First-generation EGFR-TKIs are more selective than afatinib or dacomitinib. Diarrhea presented later and was less severe. Diarrhea with first-generation TKIs develops in less than 10% of patients and appears around day 13 (7–18 days) with erlotinib and day 18 (10–19 days) with gefitinib.45,47,50,51,56,58,60,64,65 Dacomitinib and afatinib are associated with a higher incidence of diarrhea because they have a broad spectrum of activity, blocking several members of the ErbB family. 64 Afatinib may confer the highest rate of all-grade diarrhea (up to 95%) among EGFR-TKIs and typically occurs during the first week of treatment in 50–62% of patients and in 71% by day 14.17,54,55,65–67 Dacomitinib is also associated with a higher incidence of all-grade diarrhea (87%) and its appearance is usually within the first week of treatment. 68 Third-generation EGFR-TKIs exhibit greater affinity and resistance to mutations than wild-type EGFR. This higher selectivity for mutated EGFR may be associated with a decreased incidence of toxicities compared with the first and second generations.16,46,52,53,57,61,62,69
Combination strategies with first-generation EGFR-TKI have consistently shown no difference in the rate of diarrhea. Two randomized trials explored first-generation EGFR-TKIs administered in combination with platinum-based chemotherapy in the first-line setting and did not find an increase in the incidence of all-grade diarrhea, ranging from 35.3 to 42%.59,63 Moreover, the inhibition of vascular endothelial growth factor receptor plus EGFR inhibitor showed similar rates of diarrhea ranging from 47% to 63%, and less than 7% had grade 3 diarrhea.70,71
Impact of diarrhea on EGFR-TKIs treatment
Diarrhea is a dose-limiting toxicity for second-generation EGFR-TKIs, and its severity is dose dependent.
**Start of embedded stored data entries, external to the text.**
-- pv_equiv track=rewrite | github.com/v-t-9/PythonPuzzles | ex47.py | filter_digits
-- ===== SOURCE A (Python) =====
-- def filter_digits(l):
--      res =[]
--      for num in l:
--         neg = num < 0
--         if neg:
--             v1 = int(str(num)[1])
--         num = str(abs(num))
--         sum_n = sum(int(i) for i in num)
--         if neg:
--             sum_n = sum_n - 2*v1
--         res.append(sum_n)
--      return res
-- ===== SOURCE B (Python) =====
-- def filter_digits(l):
--     res = []
--     for num in l:
--         n = abs(num)
--         s = 0
--         msb = 0
--         while n:
--             n, d = divmod(n, 10)
--             s += d
--             msb = d
--         if num < 0:
--             s -= 2 * msb
--         res.append(s)
--     return res
-- ===== Notes on version B (the rewrite author's own statement) =====
-- stated objective: faster
-- what changed: Replaces per-number string conversion and per-character int() parsing with an arithmetic divmod(n,10) loop that accumulates the digit sum and keeps the last emitted digit as the most significant one for the negative-sign adjustment.
import Mathlib
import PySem

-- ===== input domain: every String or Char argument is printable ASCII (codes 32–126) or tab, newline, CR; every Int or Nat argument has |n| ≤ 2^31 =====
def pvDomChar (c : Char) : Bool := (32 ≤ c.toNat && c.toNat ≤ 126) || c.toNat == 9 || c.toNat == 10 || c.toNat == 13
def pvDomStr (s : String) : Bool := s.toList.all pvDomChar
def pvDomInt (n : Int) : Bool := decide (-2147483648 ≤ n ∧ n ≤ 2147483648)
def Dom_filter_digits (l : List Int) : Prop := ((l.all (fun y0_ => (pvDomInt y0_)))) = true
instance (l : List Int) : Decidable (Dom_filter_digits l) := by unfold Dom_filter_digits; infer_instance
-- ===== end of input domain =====

-- B replaces per-number string conversion and per-character int() parsing with an arithmetic
-- divmod(n,10) digit loop (last emitted digit = the most significant one); measurably faster by a constant factor.

-- ===== PORT A =====
-- 'v1' is only consumed when num < 0; then str(num)[1] exists and is a digit char, so the
-- '.getD' defaults below are unreachable (they only totalize the Option).
def filter_digits (l : List Int) : List Int :=
  l.foldl (fun res num =>
    let neg : Bool := decide (num < 0)
    let v1 : Int := (PySem.Int.ofChars? [(PySem.Str.pyGet? (PySem.Int.toStr num) 1).getD ' ']).getD 0
    let s : List Char := (PySem.Int.toStr ((num.natAbs : Int))).toList
    let sum_n : Int := (s.map (fun i => (PySem.Int.ofChars? [i]).getD 0)).sum
    let sum_n := if neg then sum_n - 2 * v1 else sum_n
    res ++ [sum_n]) []

-- ===== PORT B =====
-- while n: n, d = divmod(n, 10); s += d; msb = d
def dsLoop (n : Nat) (s msb : Int) : Int × Int :=
  if n = 0 then (s, msb)
  else dsLoop (n / 10) (s + ((n % 10 : Nat) : Int)) ((n % 10 : Nat) : Int)
termination_by n
decreasing_by exact Nat.div_lt_self (Nat.pos_of_ne_zero (by assumption)) (by omega)

def filter_digits_alt (l : List Int) : List Int :=
  l.foldl (fun res num =>
    let p := dsLoop num.natAbs 0 0
    let s := if num < 0 then p.1 - 2 * p.2 else p.1
    res ++ [s]) []

-- ===== PRECONDITION & SPEC =====
def Spec_filter_digits (l : List Int) (out : List Int) : Prop := out = filter_digits_alt l
instance (l : List Int) (out : List Int) : Decidable (Spec_filter_digits l out) := by unfold Spec_filter_digits; infer_instance

-- ===== CLAIM (what is proved, stated in full; the proofs are below) =====
def Claim_equal_filter_digits : Prop := ∀ (l : List Int), Dom_filter_digits l → Spec_filter_digits l (filter_digits l)

-- ===== LEMMAS AND PROOFS =====

-- decimal representation of n (most significant digit first), digit sum, most significant digit
def decRep (n : Nat) : List Char :=
  if n < 10 then [Nat.digitChar n]
  else decRep (n / 10) ++ [Nat.digitChar (n % 10)]
termination_by n
decreasing_by exact Nat.div_lt_self (by omega) (by omega)

def ds (n : Nat) : Int :=
  if n < 10 then (n : Int)
  else ds (n / 10) + ((n % 10 : Nat) : Int)
termination_by n
decreasing_by exact Nat.div_lt_self (by omega) (by omega)

def msd (n : Nat) : Nat :=
  if n < 10 then n else msd (n / 10)
termination_by n
decreasing_by exact Nat.div_lt_self (by omega) (by omega)

lemma toDigitsCore_eq_decRep : ∀ (f n : Nat) (acc : List Char), n < f →
    Nat.toDigitsCore 10 f n acc = decRep n ++ acc := by
  intro f
  induction f with
  | zero => intro n acc h; omega
  | succ f ih =>
    intro n acc h
    rw [decRep]
    simp only [Nat.toDigitsCore]
    by_cases h10 : n < 10
    · have : n / 10 = 0 := Nat.div_eq_of_lt h10
      simp [this, Nat.mod_eq_of_lt h10, h10]
    · have hne : ¬ n / 10 = 0 := by omega
      simp only [h10, hne, if_false]
      rw [ih (n / 10) _ (by omega)]
      simp

lemma toDigits10_eq (n : Nat) : Nat.toDigits 10 n = decRep n := by
  unfold Nat.toDigits
  simpa using toDigitsCore_eq_decRep (n+1) n [] (by omega)

lemma ofChars_digitChar (d : Nat) (h : d < 10) :
    PySem.Int.ofChars? [Nat.digitChar d] = some (d : Int) := by
  interval_cases d <;> decide

lemma decRep_sum (n : Nat) :
    ((decRep n).map (fun i => (PySem.Int.ofChars? [i]).getD 0)).sum = ds n := by
  induction n using Nat.strong_induction_on with
  | _ n ih =>
    rw [decRep, ds]
    by_cases h : n < 10
    · simp [h, ofChars_digitChar n h]
    · simp only [h, if_false]
      rw [List.map_append, List.sum_append, ih (n / 10) (Nat.div_lt_self (by omega) (by omega))]
      simp [ofChars_digitChar (n % 10) (Nat.mod_lt _ (by omega))]

lemma msd_lt (n : Nat) : msd n < 10 := by
  induction n using Nat.strong_induction_on with
  | _ n ih =>
    rw [msd]
    by_cases h : n < 10
    · simp [h]
    · simpa [h] using ih (n / 10) (Nat.div_lt_self (by omega) (by omega))

lemma decRep_ne_nil (n : Nat) : decRep n ≠ [] := by
  rw [decRep]; by_cases h : n < 10 <;> simp [h]

lemma decRep_head (n : Nat) : (decRep n).head? = some (Nat.digitChar (msd n)) := by
  induction n using Nat.strong_induction_on with
  | _ n ih =>
    rw [decRep, msd]
    by_cases h : n < 10
    · simp [h]
    · simp only [h, if_false]
      rw [List.head?_append_of_ne_nil _ (decRep_ne_nil _)]
      exact ih (n / 10) (Nat.div_lt_self (by omega) (by omega))

lemma dsLoop_spec (n : Nat) (h : 0 < n) : ∀ (s m : Int), dsLoop n s m = (s + ds n, ((msd n : Nat) : Int)) := by
  induction n using Nat.strong_induction_on with
  | _ n ih =>
    intro s m
    rw [dsLoop, ds, msd]
    by_cases h10 : n < 10
    · have : n / 10 = 0 := Nat.div_eq_of_lt h10
      rw [if_neg (by omega), dsLoop, if_pos this]
      simp [h10, Nat.mod_eq_of_lt h10]
    · rw [if_neg (by omega), ih (n / 10) (Nat.div_lt_self (by omega) (by omega)) (by omega)]
      simp only [h10, if_false]
      refine Prod.ext ?_ rfl
      push_cast; ring

lemma dsLoop_fst (n : Nat) : (dsLoop n 0 0).1 = ds n := by
  by_cases h : n = 0
  · subst h; rw [dsLoop]; simp [ds]
  · rw [dsLoop_spec n (by omega)]; simp

lemma toChars_natAbs (num : Int) : PySem.Int.toChars ((num.natAbs : Nat) : Int) = decRep num.natAbs := by
  simp [PySem.Int.toChars, toDigits10_eq, not_lt.mpr (abs_nonneg num)]
  rw [Int.abs_eq_natAbs, Int.toNat_natCast]

lemma elem_eq (num : Int) :
    (let neg : Bool := decide (num < 0)
     let v1 : Int := (PySem.Int.ofChars? [(PySem.Str.pyGet? (PySem.Int.toStr num) 1).getD ' ']).getD 0
     let s : List Char := (PySem.Int.toStr ((num.natAbs : Int))).toList
     let sum_n : Int := (s.map (fun i => (PySem.Int.ofChars? [i]).getD 0)).sum
     if neg then sum_n - 2 * v1 else sum_n)
    = (let p := dsLoop num.natAbs 0 0
       if num < 0 then p.1 - 2 * p.2 else p.1) := by
  simp only [PySem.Int.toList_toStr, toChars_natAbs, decRep_sum]
  by_cases hneg : num < 0
  · have hpos : 0 < num.natAbs := by omega
    rw [dsLoop_spec _ hpos]
    have hchars : PySem.Int.toChars num = '-' :: decRep num.natAbs := by
      simp [PySem.Int.toChars, hneg, toDigits10_eq]
    simp only [PySem.Str.pyGet?, PySem.Int.toList_toStr, hchars, hneg, decide_true, if_pos]
    have : PySem.Chars.pyGet? ('-' :: decRep num.natAbs) 1 = (decRep num.natAbs).head? := by
      simp [PySem.Chars.pyGet?, PySem.List.pyGet?]
      cases h : decRep num.natAbs with
      | nil => exact absurd h (decRep_ne_nil _)
      | cons a t => simp [PySem.List.pyIdx?]
    rw [this, decRep_head]
    simp [ofChars_digitChar _ (msd_lt _)]
  · simp [hneg, dsLoop_fst]

-- ===== VERDICT (by name: the statement is the Claim_ definition above) =====
theorem filter_digits_spec : Claim_equal_filter_digits := by
  intro l _
  unfold Spec_filter_digits filter_digits filter_digits_alt
  rw [PySem.List.foldl_append_singleton_eq_map, PySem.List.foldl_append_singleton_eq_map]
  simp only [List.nil_append]
  exact List.map_congr_left (fun num _ => elem_eq num)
According to clinical trials, the proportion of patients requiring dose reduction of 40 mg is 28–53%. The standard recommended dose of afatinib is 40 mg/day and can be reduced by 10 mg decrements to a minimum of 20 mg if not tolerated.54,67,72 This information is in line with real-world studies, which report that more than half of the patients need dose modification due to AE. 73 In a recent meta-analysis that included 24 RCTs (16 phase III and 8 phase II), it was found that the use of EGFR-TKIs increased the risk of all-grade diarrhea (RR 3.45; 95% CI, 2.94–4.06; p < 0.00001) and high-grade diarrhea (RR 8.22;95% CI, 6.02–11.23; p < 0.00001). Afatinib was associated with the highest risk of all-grade (RR = 9.42) and high-grade (RR = 66.67) diarrhea, whereas gefitinib had the lowest risk of both (RR = 2.99 and 3.15, respectively). 74 A second meta-analysis showed that 40% of patients who received first- and second-generation EGFR-TKIs experienced grade 3–4 AE. The risk of these events was lower for gefitinib (29.1%) than for erlotinib (54.1%) or afatinib (42.1%). 75
Due to the high rate of AE associated with second-generation EGFR-TKIs, different strategies have been explored to improve tolerance without affecting outcomes. Dose reduction according to tolerability, even before starting treatment, has been studied with excellent results. Post hoc analysis of two RCTs confirmed that the efficacy of second-generation EGFR-TKIs after dose reduction due to toxicity was equivalent to that of standard doses. In 2016, a post hoc analysis of the LUX-LUNG (LL) three and six trials reported that dose reductions occurred in 53.3% and 28% of patients in each of the studies. Most cases (>80%) occurred within the first 6 months of treatment. Dose reductions occurred more frequently in females and in those with a lower body weight (<50 kg). PFS was similar in patients whose dose was reduced during the first 6 months versus those who did not [LL3:11.3 versus 11 months (hazard ratio (HR) 1.25); LL6:12.3 versus 11 months (HR 1.00)]. They concluded that tolerability-guided dose adjustment of afatinib reduced the incidence and severity of AE without affecting the treatment efficacy. 76 A subsequent analysis of ARCHER 1050 showed that dose reductions due to toxicity occurred in 150 patients (66.1%) taking dacomitinib at 45 mg/day. In total, 87 patients (38.3%) were reduced to 30 mg and 63 patients (27.8%) were further reduced to 15 mg. Female patients required greater dose reductions, and the median weight was lower in the dose reduction group. Median PFS was similar between groups (14.7 versus 16.6 months). Notably, the incidence of grade 3 diarrhea decreased from 11.3% to 4% after the dose reduction. This analysis also supports that dose modifications helped manage toxicity without the need for permanent discontinuation in most patients while maintaining efficacy. 77 Tolerability-guided dose modification is a feasible strategy that may enable patients to continue treatment without affecting their effectiveness.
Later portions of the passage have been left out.